One additional PEDA command which can be used to show values in registers is the telescope command. The command dereferentiates pointer values until it gets to a value and prints out the entire trace.

The command can be used with both registers and memory addresses:

gdb-peda$ telescope $eax
0000| 0x8048630 ("\nPlease provide password:")
0004| 0x8048634 ("ase provide password:")
0008| 0x8048638 ("provide password:")
0012| 0x804863c ("ide password:")
0016| 0x8048640 ("password:")
0020| 0x8048644 ("word:")
0024| 0x8048648 --> 0x7325003a (':')
0028| 0x804864c --> 0x0
gdb-peda$ telescope 0x8048630
0000| 0x8048630 ("\nPlease provide password:")
0004| 0x8048634 ("ase provide password:")
0008| 0x8048638 ("provide password:")
0012| 0x804863c ("ide password:")
0016| 0x8048640 ("password:")
0020| 0x8048644 ("word:")
0024| 0x8048648 --> 0x7325003a (':')
0028| 0x804864c --> 0x0

In the example above, the memory address 0x8048630 was loaded into EAX. That is why examining the register or the memory location gives the same output.

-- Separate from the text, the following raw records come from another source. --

lemma alignSentLoop_eq (seq : Int) (lines : List String) :
    ∀ (bag w2s : List Int) (word : List String) (idx cursor : Int),
    0 ≤ cursor → cursor ≤ seq →
    alignSentLoop seq lines bag w2s word idx cursor =
      (bag ++ bagOf (lines.map (fun l => (PySem.Str.split? l " ").getD [])) (seq - cursor),
       w2s ++ idxsOf (lines.map (fun l => (PySem.Str.split? l " ").getD [])) (seq - cursor) idx,
       word ++ (lines.map (fun l => (PySem.Str.split? l " ").getD [])).flatten.take (seq - cursor).toNat) := by
  induction lines with
  | nil => intro bag w2s word idx cursor h0 h1; simp [alignSentLoop, bagOf, idxsOf]
  | cons l rest ih =>
    intro bag w2s word idx cursor h0 h1
    set s := (PySem.Str.split? l " ").getD [] with hs
    by_cases hfit : cursor + (s.length : Int) ≤ seq
    · rw [alignSentLoop]
      simp only [← hs, if_pos hfit]
      rw [ih _ _ _ _ _ (by omega) (by omega)]
      have hle : (s.length : Int) ≤ seq - cursor := by omega
      have harith : seq - (cursor + s.length) = seq - cursor - s.length := by ring
      have h2 : PySem.List.pyRepeat [idx] (s.length : Int) = List.replicate s.length idx := by
        rw [PySem.List.pyRepeat_singleton]; simp
      have h3 : s.take (seq - cursor).toNat = s := List.take_of_length_le (by omega)
      have h4 : (seq - cursor).toNat - s.length = (seq - (cursor + s.length)).toNat := by omega
      simp only [List.map_cons, bagOf, idxsOf, List.flatten_cons, ← hs, if_pos hle,
        harith, h2, List.take_append, h3, h4]
      simp
    · rw [alignSentLoop]
      simp only [← hs, if_neg hfit]
      have hnle : ¬ (s.length : Int) ≤ seq - cursor := by omega
      by_cases hz : seq - cursor = 0
      · have hnpos : ¬ 0 < seq - cursor := by omega
        have hsne : s ≠ [] := List.ne_nil_of_length_pos (by omega)
        simp [← hs, hz, bagOf, idxsOf, hsne]
      · have hpos : 0 < seq - cursor := by omega
        have h5 : (seq - cursor).toNat - s.length = 0 := by omega
        simp only [List.map_cons, bagOf, idxsOf, List.flatten_cons, ← hs, if_neg hnle,
          if_pos hpos, if_neg hz, PySem.List.pyRepeat_singleton,
          PySem.List.slice_to s hpos.le, List.take_append, h5, List.take_zero, List.append_nil]

lemma bagLoopB_eq (seq : Int) (sents : List (List String)) :
    ∀ (total : Int) (bag : List Int) (acc : Int),
    0 ≤ acc → acc ≤ seq → total = min (acc + (sents.flatten.length : Int)) seq →
    (if (bagLoopB total sents bag acc).2 < total then
       (bagLoopB total sents bag acc).1 ++ [total - (bagLoopB total sents bag acc).2]
     else (bagLoopB total sents bag acc).1) = bag ++ bagOf sents (seq - acc) := by
  induction sents with
  | nil =>
    intro total bag acc h0 h1 ht
    have : total = acc := by simp at ht; omega
    simp [bagLoopB, bagOf, this]
  | cons s rest ih =>
    intro total bag acc h0 h1 ht
    simp only [List.flatten_cons, List.length_append] at ht
    push_cast at ht
    by_cases hfit : acc + (s.length : Int) ≤ seq
    · have hfit' : ¬ acc + (s.length : Int) > total := by omega
      rw [bagLoopB]
      simp only [if_neg hfit']
      rw [ih total (bag ++ [(s.length : Int)]) (acc + (s.length : Int)) (by omega) hfit
        (by omega)]
      have hle : (s.length : Int) ≤ seq - acc := by omega
      have harith : seq - (acc + s.length) = seq - acc - s.length := by ring
      simp [bagOf, hle, harith]
    · have htot : total = seq := by omega
      subst htot
      have hfit' : acc + (s.length : Int) > total := by omega
      rw [bagLoopB]
      simp only [if_pos hfit']
      have hnle : ¬ (s.length : Int) ≤ total - acc := by omega
      by_cases hlt : acc < total
      · simp only [if_pos hlt]
        have hpos : 0 < total - acc := by omega
        simp [bagOf, hnle, hlt]
      · simp only [if_neg hlt]
        have hnpos : ¬ 0 < total - acc := by omega
        simp [bagOf, hnle, hlt]

lemma flatIdx_length (sents : List (List String)) : ∀ (k : Int),
    ((PySem.List.enumerate sents k).flatMap (fun p => List.replicate p.2.length p.1)).length
      = sents.flatten.length := by
  induction sents with
  | nil => intro k; simp [PySem.List.enumerate]
  | cons s rest ih => intro k; simp [PySem.List.enumerate_cons, ih]

lemma flatIdx_take (sents : List (List String)) : ∀ (r k : Int), 0 ≤ r →
    ((PySem.List.enumerate sents k).flatMap (fun p => List.replicate p.2.length p.1)).take r.toNat
      = idxsOf sents r k := by
  induction sents with
  | nil => intro r k h; simp [PySem.List.enumerate, idxsOf]
  | cons s rest ih =>
    intro r k h
    rw [PySem.List.enumerate_cons]
    simp only [List.flatMap_cons, List.take_append, List.length_replicate]
    by_cases hle : (s.length : Int) ≤ r
    · have h1 : (List.replicate s.length k).take r.toNat = List.replicate s.length k :=
        List.take_of_length_le (by simp; omega)
      have h2 : r.toNat - s.length = (r - s.length).toNat := by omega
      rw [h1, h2, ih _ _ (by omega)]
      simp [idxsOf, hle]
    · have h1 : (List.replicate s.length k).take r.toNat = List.replicate r.toNat k := by
        rw [List.take_replicate]; congr 1; omega
      have h2 : r.toNat - s.length = 0 := by omega
      rw [h1, h2]
      simp [idxsOf, hle]

lemma take_min_length {α : Type} (xs : List α) (n : Nat) :
    xs.take (min xs.length n) = xs.take n := by
  rw [List.take_eq_take_iff]; omega

lemma pyGet_neg_one_concat {α : Type} (xs : List α) (x : α) :
    PySem.List.pyGet? (xs ++ [x]) (-1) = some x := by
  simp [PySem.List.pyGet?, PySem.List.pyIdx?]

lemma pyGet_neg_one_split {α : Type} (xs : List α) (x : α)
    (h : PySem.List.pyGet? xs (-1) = some x) : xs = xs.dropLast ++ [x] := by
  have hx : xs ≠ [] := by rintro rfl; simp [PySem.List.pyGet?, PySem.List.pyIdx?] at h
  have hlen : 1 ≤ xs.length := List.length_pos_of_ne_nil hx
  have hg : xs.getLast? = some x := by
    rw [List.getLast?_eq_getElem?]
    simp only [PySem.List.pyGet?, PySem.List.pyIdx?] at h
    rw [if_neg (by omega), if_pos (by omega)] at h
    simpa using h
  exact Eq.symm (List.dropLast_append_getLast? x hg)

lemma alignPadLoop_eq (seq : Int) :
    ∀ (k : Nat) (word : List String) (w2s bag : List Int) (x b : Int),
    PySem.List.pyGet? w2s (-1) = some x → PySem.List.pyGet? bag (-1) = some b →
    (seq - (word.length : Int)).toNat = k →
    alignPadLoop seq word w2s bag =
      (word ++ List.replicate k "<pad>", w2s ++ List.replicate k x,
       bag.dropLast ++ [b + (k : Int)]) := by
  intro k
  induction k with
  | zero =>
    intro word w2s bag x b hx hb hk
    rw [alignPadLoop, dif_neg (by omega)]
    have := pyGet_neg_one_split bag b hb
    simp only [List.replicate_zero, List.append_nil, Nat.cast_zero, add_zero]
    rw [← this]
  | succ k ih =>
    intro word w2s bag x b hx hb hk
    rw [alignPadLoop, dif_pos (by omega), hx, hb]
    show alignPadLoop seq (word ++ ["<pad>"]) (w2s ++ [x]) (bag.dropLast ++ [b + 1]) = _
    rw [ih (word ++ ["<pad>"]) (w2s ++ [x]) (bag.dropLast ++ [b + 1]) x (b + 1)
      (pyGet_neg_one_concat _ _)
      (pyGet_neg_one_concat _ _)
      (by simp only [List.length_append, List.length_cons, List.length_nil]; omega)]
    rw [List.dropLast_concat]
    simp only [List.append_assoc, List.singleton_append, ← List.replicate_succ,
      Nat.cast_add, Nat.cast_one]
    have harith : b + 1 + (k : Int) = b + ((k : Int) + 1) := by ring
    rw [harith]

lemma alignPadLoop_eq_flatPad (seq : Int) (word : List String) (w2s bag : List Int) :
    alignPadLoop seq word w2s bag = flatPad seq word w2s bag := by
  by_cases hlt : (word.length : Int) < seq
  · rcases hx : PySem.List.pyGet? w2s (-1) with _ | x <;>
      rcases hb : PySem.List.pyGet? bag (-1) with _ | b
    · rw [alignPadLoop, dif_pos hlt, flatPad]
      simp only [if_pos (show (0:Int) < seq - word.length by omega)]
      rw [hx, hb]
    · rw [alignPadLoop, dif_pos hlt, flatPad]
      simp only [if_pos (show (0:Int) < seq - word.length by omega)]
      rw [hx, hb]
    · rw [alignPadLoop, dif_pos hlt, flatPad]
      simp only [if_pos (show (0:Int) < seq - word.length by omega)]
      rw [hx, hb]
    · rw [alignPadLoop_eq seq (seq - word.length).toNat word w2s bag x b hx hb rfl, flatPad]
      simp only [if_pos (show (0:Int) < seq - word.length by omega)]
      rw [hx, hb]
      simp only [PySem.List.pyRepeat_singleton]
      have : ((seq - (word.length:Int)).toNat : Int) = seq - word.length := by omega
      rw [this]
  · rw [alignPadLoop, dif_neg hlt, flatPad]
    simp only [if_neg (show ¬ (0:Int) < seq - word.length by omega)]

lemma sent_eq (sample : String) (seq : Int) (hseq : 0 ≤ seq) :
    align_ori_txt_sent sample seq = flatAlign sample seq := by
  simp only [align_ori_txt_sent, flatAlign]
  rw [alignSentLoop_eq seq _ [] [] [] 0 0 le_rfl hseq]
  simp only [List.nil_append, sub_zero]
  set sents := (List.map (fun l => (PySem.Str.split? l " ").getD [])
    ((PySem.Str.split? sample "<|||>").getD [])) with hsents
  set flat := sents.flatten with hflat
  set fidx := List.flatMap (fun p => List.replicate p.2.length p.1)
    (PySem.List.enumerate sents) with hfidx
  set total : Int := min (flat.length : Int) seq with htotal
  have h0t : (0:Int) ≤ total := le_min (Int.natCast_nonneg _) hseq
  have hlen : fidx.length = flat.length := flatIdx_length sents 0
  have htN : total.toNat = min flat.length seq.toNat := by omega
  rw [PySem.List.slice_to flat h0t, PySem.List.slice_to fidx h0t, htN]
  rw [take_min_length flat seq.toNat]
  rw [← hlen, take_min_length fidx seq.toNat]
  rw [hfidx, flatIdx_take sents seq 0 hseq]
  rw [bagLoopB_eq seq sents total [] 0 le_rfl hseq (by rw [htotal, hflat]; simp)]
  simp only [List.nil_append, sub_zero]
  exact alignPadLoop_eq_flatPad seq _ _ _

lemma alignOuter_eq (seq : Int) (ori : List String) :
    ∀ (ww : List (List String)) (ws lb : List (List Int)),
    alignOuter ori seq ww ws lb =
      (ww ++ ori.map (fun s => (align_ori_txt_sent s seq).1),
       ws ++ ori.map (fun s => (align_ori_txt_sent s seq).2.1),
       lb ++ ori.map (fun s => (align_ori_txt_sent s seq).2.2)) := by
  induction ori with
  | nil => intro ww ws lb; simp [alignOuter]
  | cons s rest ih =>
    intro ww ws lb
    rw [alignOuter]
    rcases hs : align_ori_txt_sent s seq with ⟨w, i, l⟩
    simp only []
    rw [ih]
    simp [hs]

-- ===== VERDICT (by name: the statement is the Claim_ definition above) =====
theorem align_original_txt_spec : Claim_equal_align_original_txt := by
  intro ori seq _ hpre
  unfold Spec_align_original_txt align_original_txt align_original_txt_alt
  rw [alignOuter_eq]
  simp only [List.nil_append, List.map_map]
  refine congrArg₂ _ ?_ (congrArg₂ _ ?_ ?_) <;>
    (apply List.map_congr_left; intro s _; rw [sent_eq s seq hpre]; rfl)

In addition to basic registers, GDB has a two extra variables which map onto some of the existing registers, as follows: * $pc – $eip * $sp – $esp * $fp – $ebp

In addition to these there are also two registers which can be used to view the processor state $ps – processor status

Values of memory addresses and registers can be altered at execution time. Because altering memory is a lot easier using PEDA we are going to use it throughout today's session.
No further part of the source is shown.